> **Exercise**: A word-for-word copy of the listing that follows is required.

════════════════════

theorem pvFlatten_filter_pos {α : Type} (l : List (List α)) :
    (l.filter (fun b => decide (0 < b.length))).flatten = l.flatten := by
  induction l with
  | nil => rfl
  | cons b l ih =>
    cases b with
    | nil => simpa using ih
    | cons x xs => simp [ih]

-- A's flattened, per-bin-sorted bin list is a permutation of the centroid list
theorem pvFlat_perm (n_cols bs : Int) (hn : 0 < n_cols) (cs : List (Int × Int × Int)) :
    (((((List.range n_cols.toNat).map
          (fun t => cs.filter (fun c => decide ((PySem.Int.mod (PySem.Int.floordiv c.2.1 bs) n_cols).toNat = t)))).filter
            (fun b => decide (0 < b.length))).map
          (fun b => PySem.List.sorted b (fun c => c.1) false)).flatten).Perm cs := by
  rw [List.perm_iff_count]
  intro a
  rw [List.count_flatten, List.map_map]
  have h1 : (List.count a ∘ fun b => PySem.List.sorted b (fun c => c.1) false)
      = fun b : List (Int × Int × Int) => List.count a b := by
    funext b
    exact (PySem.List.sorted_perm b (fun c => c.1) false).count_eq a
  rw [h1, ← List.count_flatten, pvFlatten_filter_pos, List.count_flatten, List.map_map]
  have h2 : ∀ t ∈ List.range n_cols.toNat,
      (List.count a ∘ fun t => cs.filter (fun c => decide ((PySem.Int.mod (PySem.Int.floordiv c.2.1 bs) n_cols).toNat = t))) t
      = if (PySem.Int.mod (PySem.Int.floordiv a.2.1 bs) n_cols).toNat = t then List.count a cs else 0 := by
    intro t _
    by_cases hga : (PySem.Int.mod (PySem.Int.floordiv a.2.1 bs) n_cols).toNat = t
    · simp only [Function.comp_apply, if_pos hga]
      exact List.count_filter (by simp [hga])
    · simp only [Function.comp_apply, if_neg hga]
      refine List.count_eq_zero.mpr ?_
      intro hm
      exact hga (by simpa using (List.mem_filter.mp hm).2)
  rw [List.map_congr_left h2, pvSum_ite_range]
  by_cases hmem : a ∈ cs
  · have hlt : (PySem.Int.mod (PySem.Int.floordiv a.2.1 bs) n_cols).toNat < n_cols.toNat := by
      have h1 := PySem.Int.mod_lt (PySem.Int.floordiv a.2.1 bs) hn
      have h0 := PySem.Int.mod_nonneg (PySem.Int.floordiv a.2.1 bs) hn
      omega
    rw [if_pos hlt]
  · rw [List.count_eq_zero.mpr hmem]
    split <;> rfl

════════════════════

> **Response to this task**:
theorem pvFlatten_filter_pos {α : Type} (l : List (List α)) :
    (l.filter (fun b => decide (0 < b.length))).flatten = l.flatten := by
  induction l with
  | nil => rfl
  | cons b l ih =>
    cases b with
    | nil => simpa using ih
    | cons x xs => simp [ih]

-- A's flattened, per-bin-sorted bin list is a permutation of the centroid list
theorem pvFlat_perm (n_cols bs : Int) (hn : 0 < n_cols) (cs : List (Int × Int × Int)) :
    (((((List.range n_cols.toNat).map
          (fun t => cs.filter (fun c => decide ((PySem.Int.mod (PySem.Int.floordiv c.2.1 bs) n_cols).toNat = t)))).filter
            (fun b => decide (0 < b.length))).map
          (fun b => PySem.List.sorted b (fun c => c.1) false)).flatten).Perm cs := by
  rw [List.perm_iff_count]
  intro a
  rw [List.count_flatten, List.map_map]
  have h1 : (List.count a ∘ fun b => PySem.List.sorted b (fun c => c.1) false)
      = fun b : List (Int × Int × Int) => List.count a b := by
    funext b
    exact (PySem.List.sorted_perm b (fun c => c.1) false).count_eq a
  rw [h1, ← List.count_flatten, pvFlatten_filter_pos, List.count_flatten, List.map_map]
  have h2 : ∀ t ∈ List.range n_cols.toNat,
      (List.count a ∘ fun t => cs.filter (fun c => decide ((PySem.Int.mod (PySem.Int.floordiv c.2.1 bs) n_cols).toNat = t))) t
      = if (PySem.Int.mod (PySem.Int.floordiv a.2.1 bs) n_cols).toNat = t then List.count a cs else 0 := by
    intro t _
    by_cases hga : (PySem.Int.mod (PySem.Int.floordiv a.2.1 bs) n_cols).toNat = t
    · simp only [Function.comp_apply, if_pos hga]
      exact List.count_filter (by simp [hga])
    · simp only [Function.comp_apply, if_neg hga]
      refine List.count_eq_zero.mpr ?_
      intro hm
      exact hga (by simpa using (List.mem_filter.mp hm).2)
  rw [List.map_congr_left h2, pvSum_ite_range]
  by_cases hmem : a ∈ cs
  · have hlt : (PySem.Int.mod (PySem.Int.floordiv a.2.1 bs) n_cols).toNat < n_cols.toNat := by
      have h1 := PySem.Int.mod_lt (PySem.Int.floordiv a.2.1 bs) hn
      have h0 := PySem.Int.mod_nonneg (PySem.Int.floordiv a.2.1 bs) hn
      omega
    rw [if_pos hlt]
  · rw [List.count_eq_zero.mpr hmem]
    split <;> rfl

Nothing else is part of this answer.